20, Hinde House, Hinde St, W.1 22 February, [1955]

Dearest Jeanie,

I had better hurry and give my [definition of] minimum Christianity before I finish your letter; I've not read yours yet. I haven't much time for mine, as I am fighting against time this morning. But I think I should call a person a Christian if he believes in God, (I call it ‘believe', but you can translate it into ‘hope', as we probably mean the same—I mean ‘believe enough to pray to') and in something that may be called Christ's ‘divinity', i.e. that he was connected with God in some way we are not, that he survives in spirit, and can be communicated with. I
think
this is what distinguishes a Christian from (say) a Unitarian. A non-Christian may make his communion and get good from it, of course, though it can't well mean quite as much to him as to someone who thinks there was (and is) something special about Christ and his relationship both to God and to human beings. Of course one may say none of it is ‘belief, but only ‘hope', but that is just a question of words and names. It has nothing to do with behaviour, as non-Christians can be as good, and Christians as bad, as anyone else. Now I will look at yours. I have. Of course the two great commandments were pre-Christian, as Christ himself said, so I don't think that can be a definition. I'm not sure what ‘love incarnate' means, it is too vague, and doesn't imply any special relationship of Christ to God, which I think is one of the ingredients. I feel my definition is more exact. Yours would almost cover Jews, who accept the two great commandments in the Old Testament and believe (some of them) that Christ was full of love though not divine.

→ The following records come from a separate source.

theorem pvEmitA_some (f l : Int) (parts : List String) :
    pvEmitA (some f) (some l) parts = parts ++ [pvEmitI f l] := by
  by_cases h : f = l <;> simp [pvEmitA, pvEmitI, pvOptStr, h]

theorem pvA_fold (rest : List Int) : ∀ (parts : List String) (f l : Int),
    pvEmitA (rest.foldl pvStepA (parts, some f, some l)).2.1
      (rest.foldl pvStepA (parts, some f, some l)).2.2
      (rest.foldl pvStepA (parts, some f, some l)).1
      = parts ++ pvAGo f l rest := by
  induction rest with
  | nil => intro parts f l; simp [pvAGo, pvEmitA_some]
  | cons c rest ih =>
      intro parts f l
      simp only [List.foldl_cons, pvStepA, Option.getD_some]
      by_cases h : c = l + 1
      · simp [h, pvAGo, ih]
      · simp [h, pvAGo, ih, pvEmitA_some, List.append_assoc]

theorem pvA_list (cpus : List Int) (x : Int) (xs : List Int)
    (h : PySem.List.sorted cpus (fun y => y) false = x :: xs) :
    format_cpu_list cpus = PySem.Str.join "," (pvAGo x x xs) := by
  unfold format_cpu_list
  rw [h]
  simp only [List.foldl_cons, pvStepA]
  rw [pvA_fold]
  simp

theorem pvChain_append (rest : List Int) : ∀ (l : Int),
    (pvChain l rest).1 ++ (pvChain l rest).2 = rest := by
  induction rest with
  | nil => intro l; simp [pvChain]
  | cons c rest ih =>
      intro l
      simp only [pvChain]
      by_cases h : c = l + 1
      · subst h
        rw [if_pos rfl]
        simp [ih (l + 1)]
      · simp [h]

theorem pvChain_mem_bounds (rest : List Int) : ∀ (l : Int), ∀ x ∈ (pvChain l rest).1,
    l < x ∧ x ≤ l + (pvChain l rest).1.length := by
  induction rest with
  | nil => intro l x hx; simp [pvChain] at hx
  | cons c rest ih =>
      intro l x hx
      simp only [pvChain] at hx ⊢
      by_cases h : c = l + 1
      · subst h
        rw [if_pos rfl] at hx ⊢
        simp only [List.length_cons]
        rcases List.mem_cons.mp hx with h | h
        · omega
        · have := ih (l + 1) x h
          omega
      · rw [if_neg h] at hx
        simp at hx

theorem pvChain_mem_of_le (rest : List Int) : ∀ (l : Int) (j : Nat), 1 ≤ j →
    j ≤ (pvChain l rest).1.length → l + (j : Int) ∈ (pvChain l rest).1 := by
  induction rest with
  | nil => intro l j h1 h2; simp [pvChain] at h2; omega
  | cons c rest ih =>
      intro l j h1 h2
      simp only [pvChain] at h2 ⊢
      by_cases h : c = l + 1
      · subst h
        rw [if_pos rfl] at h2 ⊢
        simp only [List.length_cons] at h2
        by_cases hj : j = 1
        · subst hj
          simp
        · have hmem := ih (l + 1) (j - 1) (by omega) (by omega)
          have heq : l + 1 + ((j - 1 : Nat) : Int) = l + (j : Int) := by omega
          rw [heq] at hmem
          exact List.mem_cons_of_mem _ hmem
      · rw [if_neg h] at h2
        simp at h2
        omega
-- pv_equiv track=rewrite | github.com/Massprod/leetcode-testing | leetcode_problems/p1296_divide_array_in_sets_of_k_consecutive_numbers.py | is_n_straights
-- ===== SOURCE A (Python) =====
-- from collections import defaultdict
--
-- def is_n_straights(hand: list[int], group_size: int) -> bool:
--     # working_sol (79.91%, 87.55%) -> (325ms, 33.90mb)  time: O(n * log n) | space: O(n)
--     if 1 == group_size:
--         return True
--     # {symbol: occurrences}
--     occurrences: dict[int, int] = defaultdict(int)
--     for val in hand:
--         occurrences[val] += 1
--     # We need consecutive, so it's the best way to start from lowest
--     #  and take what we need in order.
--     hand.sort()
--     cur_group: int = 0
--     for num in hand:
--         if 0 == occurrences[num]:
--             continue
--         if 0 == cur_group:
--             cur_group += 1
--             occurrences[num] -= 1
--         _next: int = num
--         # We should always use every symbol we can, and it's consecutive cards == diff by 1 left -> right.
--         while cur_group != group_size:
--             _next += + 1
--             if _next in occurrences and occurrences[_next] > 0:
--                 cur_group += 1
--                 occurrences[_next] -= 1
--             # If we can't build a group with `group_size` == we can't rearrange them correctly.
--             else:
--                 return False
--         cur_group = 0
--     return True
-- ===== SOURCE B (Python) =====
-- from collections import defaultdict
--
-- def is_n_straights(hand: list[int], group_size: int) -> bool:
--     # Batch greedy over distinct values: consume all c copies of the smallest
--     # remaining value at once, requiring c copies of each of the next
--     # group_size-1 consecutive values.
--     if 1 == group_size:
--         return True
--     counts = defaultdict(int)
--     for val in hand:
--         counts[val] += 1
--     hand.sort()  # keep A's observable in-place mutation of the argument
--     for v in sorted(counts):
--         c = counts[v]
--         if c == 0:
--             continue
--         for j in range(1, group_size):
--             if counts[v + j] < c:
--                 return False
--             counts[v + j] -= c
--         counts[v] = 0
--     return True
-- ===== Notes on version B (the rewrite author's own statement) =====
-- stated objective: alternative
-- what changed: A assembles one group per card (an inner while walk per hand entry); B iterates once over the distinct values in increasing order and consumes all c copies of a value in a single batch subtraction over the next group_size-1 counts.
-- outside the precondition, e.g. on is_n_straights([5], 0): A returns False, B returns True; on is_n_straights([1, 2], -3): A returns False, B returns True
import Mathlib
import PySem

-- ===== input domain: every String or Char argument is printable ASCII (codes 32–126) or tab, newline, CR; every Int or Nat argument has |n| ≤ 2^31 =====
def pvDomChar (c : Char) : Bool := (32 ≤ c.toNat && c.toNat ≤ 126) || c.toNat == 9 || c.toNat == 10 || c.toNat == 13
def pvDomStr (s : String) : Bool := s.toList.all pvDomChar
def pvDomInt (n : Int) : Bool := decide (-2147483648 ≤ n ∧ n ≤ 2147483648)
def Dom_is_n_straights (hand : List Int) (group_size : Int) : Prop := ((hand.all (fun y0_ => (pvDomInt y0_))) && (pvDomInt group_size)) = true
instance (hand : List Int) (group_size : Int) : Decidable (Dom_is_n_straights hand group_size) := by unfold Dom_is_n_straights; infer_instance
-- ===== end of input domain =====

-- B replaces A's card-by-card greedy (one inner while loop per card) with a batch greedy over the
-- distinct values, consuming all c copies of a value at once; equivalence is about the return value —
-- both Pythons also sort `hand` in place (identically) when group_size ≠ 1.

-- ===== PORT A =====
-- upper bound on the keys of a dict, used only as a termination measure for the while loop
def pvKeyBound (d : PySem.Dict Int Int) : Int := d.keys.foldl max 0

-- the `while cur_group != group_size:` loop of A; `none` = the `return False` exit.
-- Structural recursion on a fuel that provably suffices: each iteration either stops or moves
-- `next` past another key of the dict while `cur` grows towards `group_size`.
def pvWhileA (fuel : Nat) (occ : PySem.Dict Int Int) (cur next gs : Int) :
    Option (PySem.Dict Int Int) :=
  match fuel with
  | 0 => none
  | fuel + 1 =>
    if cur = gs then some occ
    else if occ.contains (next + 1) && decide (0 < occ.getD (next + 1) 0) then
      pvWhileA fuel (occ.modify (next + 1) 0 (· - 1)) (cur + 1) (next + 1) gs
    else none

-- the `for num in hand:` loop of A
def pvLoopA (nums : List Int) (occ : PySem.Dict Int Int) (cur gs : Int) : Bool :=
  match nums with
  | [] => true
  | num :: rest =>
    if occ.getD num 0 = 0 then pvLoopA rest occ cur gs
    else
      let p := if cur = 0 then (occ.modify num 0 (· - 1), cur + 1) else (occ, cur)
      match pvWhileA ((pvKeyBound p.1 - num).toNat + (gs - p.2).toNat + 1) p.1 p.2 num gs with
      | none => false
      | some occ2 => pvLoopA rest occ2 0 gs

def is_n_straights (hand : List Int) (group_size : Int) : Bool :=
  if 1 = group_size then true
  else
    -- hand.sort() mutates the Python argument; only the sorted list matters for the result
    pvLoopA (PySem.List.sorted hand (fun x => x) false)
      (hand.foldl (fun d v => d.modify v 0 (· + 1)) PySem.Dict.empty) 0 group_size

-- ===== PORT B =====
-- the `for j in range(1, group_size):` loop of B; `none` = the `return False` exit
def pvInnerB (counts : PySem.Dict Int Int) (v c : Int) : List Int → Option (PySem.Dict Int Int)
  | [] => some counts
  | j :: rest =>
    if counts.getD (v + j) 0 < c then none
    else pvInnerB (counts.modify (v + j) 0 (· - c)) v c rest

-- the `for v in sorted(counts):` loop of B
def pvLoopB (vals : List Int) (counts : PySem.Dict Int Int) (gs : Int) : Bool :=
  match vals with
  | [] => true
  | v :: rest =>
    let c := counts.getD v 0
    if c = 0 then pvLoopB rest counts gs
    else match pvInnerB counts v c (PySem.List.pyRange 1 gs 1) with
      | none => false
      | some counts' => pvLoopB rest (counts'.insert v 0) gs

def is_n_straights_alt (hand : List Int) (group_size : Int) : Bool :=
  if 1 = group_size then true
  else
    -- hand.sort() in Source B mutates the argument exactly as A does; return value unaffected
    pvLoopB
      (PySem.List.sorted
        ((hand.foldl (fun d x => d.modify x 0 (· + 1)) PySem.Dict.empty : PySem.Dict Int Int)).keys
        (fun x => x) false)
      (hand.foldl (fun d x => d.modify x 0 (· + 1)) PySem.Dict.empty) group_size

-- ===== PRECONDITION & SPEC =====
-- Pre_ excludes group_size < 1 with a nonempty hand: a malformed group size outside the task's
-- domain, where A's False (its scan hits a gap) and B's True (no group to form) are both accidents.
def Pre_is_n_straights (hand : List Int) (group_size : Int) : Prop := 1 ≤ group_size ∨ hand = []
instance (hand : List Int) (group_size : Int) : Decidable (Pre_is_n_straights hand group_size) := by unfold Pre_is_n_straights; infer_instance
def pvWitness_is_n_straights : List Int × Int := ([2, 3, 4, 3, 4, 5], 3)

def Spec_is_n_straights (hand : List Int) (group_size : Int) (out : Bool) : Prop := out = is_n_straights_alt hand group_size
instance (hand : List Int) (group_size : Int) (out : Bool) : Decidable (Spec_is_n_straights hand group_size out) := by unfold Spec_is_n_straights; infer_instance

-- ===== CLAIM (what is proved, stated in full; the proofs are below) =====
def Claim_equal_is_n_straights : Prop := ∀ (hand : List Int) (group_size : Int), Dom_is_n_straights hand group_size → Pre_is_n_straights hand group_size → Spec_is_n_straights hand group_size (is_n_straights hand group_size)

-- ===== LEMMAS AND PROOFS =====

-- the count-view of a dict: what both loops actually read and write
def pvF (d : PySem.Dict Int Int) : Int → Int := fun w => d.getD w 0

-- the common greedy, on views: consume f v copies of v, needing f v of each of v+1..v+gs-1
def pvUpd (f : Int → Int) (v r gs : Int) : Int → Int :=
  fun w => if w = v then 0 else if v < w ∧ w < v + gs then f w - r else f w

def pvG (gs : Int) : List Int → (Int → Int) → Bool
  | [], _ => true
  | v :: vs, f =>
    if f v = 0 then pvG gs vs f
    else if (PySem.List.pyRange 1 gs 1).all (fun j => decide (f v ≤ f (v + j))) then
      pvG gs vs (pvUpd f v (f v) gs)
    else false

theorem pv_guard_eq (d : PySem.Dict Int Int) (k : Int) :
    (d.contains k && decide (0 < d.getD k 0)) = decide (0 < d.getD k 0) := by
  cases h : d.contains k
  · have h0 : d.getD k 0 = 0 := PySem.Dict.getD_of_not_contains d 0 h
    simp [h0]
  · simp
-- pv_equiv track=rewrite | github.com/shauryasf/Advent-of-code | AOC 2024/day25.py | solve
-- ===== SOURCE A (Python) =====
-- from itertools import product
--
-- def solve(data):
--     data = data.split("\n\n")
--     locks = []
--     keys = []
--     n = -1
--     b = -1
--     for i in data:
--         m = i.split("\n")
--         n = len(m)
--         b = len(m[0])
--         if all(m[0][j] == "." for j in range(len(m[0]))):
--             key = []
--             for column in range(len(m[0])):
--                 h = 0
--                 for j in range(len(m) - 2, -1, -1):
--                     if m[j][column] == "#":
--                         h += 1
--                     else:
--                         break
--                 key.append(h)
--             keys.append(key)
--         else:
--             lock = []
--             for column in range(len(m[0])):
--                 h = 0
--                 for j in range(1, len(m)):
--                     if m[j][column] == "#":
--                         h += 1
--                     else:
--                         break
--                 lock.append(h)
--
--             locks.append(lock)
--
--
--     res = 0
--
--     for c in product(locks, keys):
--         lock, key = c
--         if all(lock[i] + key[i] + 2 <= n for i in range(b)):
--             res += 1
--
--     return res
-- ===== SOURCE B (Python) =====
-- def _popcount(m):
--     c = 0
--     while m:
--         c += m & 1
--         m >>= 1
--     return c
--
--
-- def _column(m, i):
--     return "".join(row[i] for row in m)
--
--
-- def _key_h(m, i):
--     t = _column(m, i)[:-1]
--     return len(t) - len(t.rstrip("#"))
--
--
-- def _lock_h(m, i):
--     t = _column(m, i)[1:]
--     return len(t) - len(t.lstrip("#"))
--
--
-- def _ormask(kh, i, t):
--     acc = 0
--     for j in range(len(kh)):
--         if kh[j][i] <= t:
--             acc |= 1 << j
--     return acc
--
--
-- def solve(data):
--     blocks = [blk.split("\n") for blk in data.split("\n\n")]
--     n = len(blocks[0])
--     b = len(blocks[0][0])
--     keys = [m for m in blocks if m[0] == "." * len(m[0])]
--     locks = [m for m in blocks if m[0] != "." * len(m[0])]
--     kh = [[_key_h(m, i) for i in range(b)] for m in keys]
--     # per-column cumulative bitmask index: bit j of cum[i][t] says key j fits a
--     # column-i gap of t; a lock is then answered by one AND per column + popcount
--     cum = [[_ormask(kh, i, t) for t in range(n)] for i in range(b)]
--     full = (1 << len(keys)) - 1
--     res = 0
--     for m in locks:
--         mask = full
--         for i in range(b):
--             t = n - 2 - _lock_h(m, i)
--             mask &= cum[i][t] if t >= 0 else 0
--         res += _popcount(mask)
--     return res
-- ===== Notes on version B (the rewrite author's own statement) =====
-- stated objective: alternative
-- what changed: B replaces A's pairwise lock-x-key scan with a per-column cumulative bitmask index over the keys (bit j of cum[i][t] = key j fits a column-i gap of t), answers each lock by one AND per column plus a popcount, and measures pin heights by strip-length arithmetic on joined column strings instead of index loops.
-- outside the precondition, e.g. on solve('#.\n#.\n..\n\n..\n#.'): A returns 0, B returns 1
import Mathlib
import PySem

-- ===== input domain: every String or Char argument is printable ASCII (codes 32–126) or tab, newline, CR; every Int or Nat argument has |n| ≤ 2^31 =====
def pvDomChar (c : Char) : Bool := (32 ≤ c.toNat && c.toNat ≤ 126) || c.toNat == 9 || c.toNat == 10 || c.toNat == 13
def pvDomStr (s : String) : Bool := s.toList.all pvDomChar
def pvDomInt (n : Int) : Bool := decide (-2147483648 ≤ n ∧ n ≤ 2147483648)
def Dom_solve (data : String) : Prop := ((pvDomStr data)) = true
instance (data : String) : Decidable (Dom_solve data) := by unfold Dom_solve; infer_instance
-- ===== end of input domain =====

-- B replaces A's pairwise lock-by-key scan with a per-column cumulative bitmask index over the keys
-- (bit j of cum[i][t] = key j fits a column-i gap of t): each lock is answered by one AND per column
-- plus a popcount; same value as A on rectangular inputs (Pre_solve).

-- ===== PORT A =====
-- the inner 'h = 0; for j in js: if m[j][column] == "#": h += 1 else: break' loop
def hScanA (m : List (List Char)) (col : Int) : List Int → Int
  | [] => 0
  | j :: rest =>
      if PySem.List.pyGetD (PySem.List.pyGetD m j []) col ' ' == '#' then 1 + hScanA m col rest else 0

-- 'key = []; for column in range(len(m[0])): … key.append(h)'
def keyProfA (m : List (List Char)) : List Int :=
  (PySem.List.pyRange 0 (PySem.List.len (PySem.List.pyGetD m 0 []))).foldl
    (fun key col => key ++ [hScanA m col (PySem.List.pyRange (PySem.List.len m - 2) (-1) (-1))]) []

-- 'lock = []; for column in range(len(m[0])): … lock.append(h)'
def lockProfA (m : List (List Char)) : List Int :=
  (PySem.List.pyRange 0 (PySem.List.len (PySem.List.pyGetD m 0 []))).foldl
    (fun lock col => lock ++ [hScanA m col (PySem.List.pyRange 1 (PySem.List.len m))]) []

I have just heard that my car will be
3 weeks
more, as they haven't yet started on the repairs. I am furious, and not full of love at all. But my bicycle is a great comfort, it is very
safe in snow and ice, but so much colder and slower than a car, of course. All right for Lent. I don't call Lent self-denials ‘penances' but training in self-control and hardness, as Fr Henderson said, which is useful at any age….

Very much love.

E.R.M.

20, Hinde House, Hinde St, W.1 13 March [1955]

Dearest Jeanie,

... I am nearly all right now. No temperature, in fact too little. For some time I thought I was normal and didn't know why I felt queer, but, knocking the therm, down further, found I was between 95 and 96. It sometimes now reaches normal, but is variable, and I go on feeling rather tired. No doubt, as you suggest, I am radio-activized: perhaps we all are. If so, it's not too bad, and perhaps it
wont
be the end of civilization. All the same, I'm glad Richard Acland has made his gesture.
43
I wish he had put it rather differently; if I were him I would have said that it very likely wouldn't bring peace or non-aggression at all, why should it, but in any case we mustn't commit so dreadful a cruelty. I think I would rather we were wiped out or ruled by Communists than do it; but then I am old. I complained of the same thing in the pacifists of the war and before the war; they would go on saying that non-fighting would make Hitler not fight too, as he would be so touched, instead of simply that fighting was a barbarity not to be committed in any case, which is a strong position. Did you hear that Cardinal Griffin said that, in case of a just war, it would be all right to drop atom bombs on the ‘unjust
and violent aggressor'?
44
Really he ought to be deprived of his job for imbecility. I don't know if he thinks the bomb can pick out the Kremlin and have no further effects, or that
all
the people of a hostile country are unjust and violent enough to deserve radio-activization or mutilation and death. Yet no one protests against his speech in public. What a world of humbug it is! I had an interesting talk yesterday with a young Jew, whom I met travelling in Palestine etc. in '53. We made friends there, and went to several places in Israel together. His father is a London barrister, and he is down lately from Cambridge, and writing on art. He isn't himself a believing Jew, but knows about it of course. He thinks Christianity most extraordinary; he was taught it at Rugby. He thinks the main difference between it and Judaism is that Christians seem to look back to Christ's life and death, as the mainspring and centre of their faith, while Jews look forward to the gradual coming of God's kingdom on earth. He doesn't see why Christians speak of being ‘redeemed by Christ' and the world being so also, when obviously it isn't redeemed at all. He can't understand what Christians think Christ did for them, beyond teaching. Like most non-Christians, he accepts as Christianity a theological system which is still taught, both in pulpits and in schools, but which most thoughtful and educated people have laid aside as primitive. It was complained of in a book I was reading by an old Etonian.
45
Religion must be very badly taught in schools, I imagine. He was at Eton over 50 years ago; it may be better now; but this boy was at Rugby only a few years back. He thought it odd that I, for instance, should put my own interpretation on things, quite different from the orthodox one; he thought that Christianity should be either accepted, or
discarded, not stretched and lopped to fit different minds & periods. Perhaps it is a pity so much got written down about it, to crystallise it, and that it is never revised. Meanwhile we must just take what we can and as we can, and leave the rest.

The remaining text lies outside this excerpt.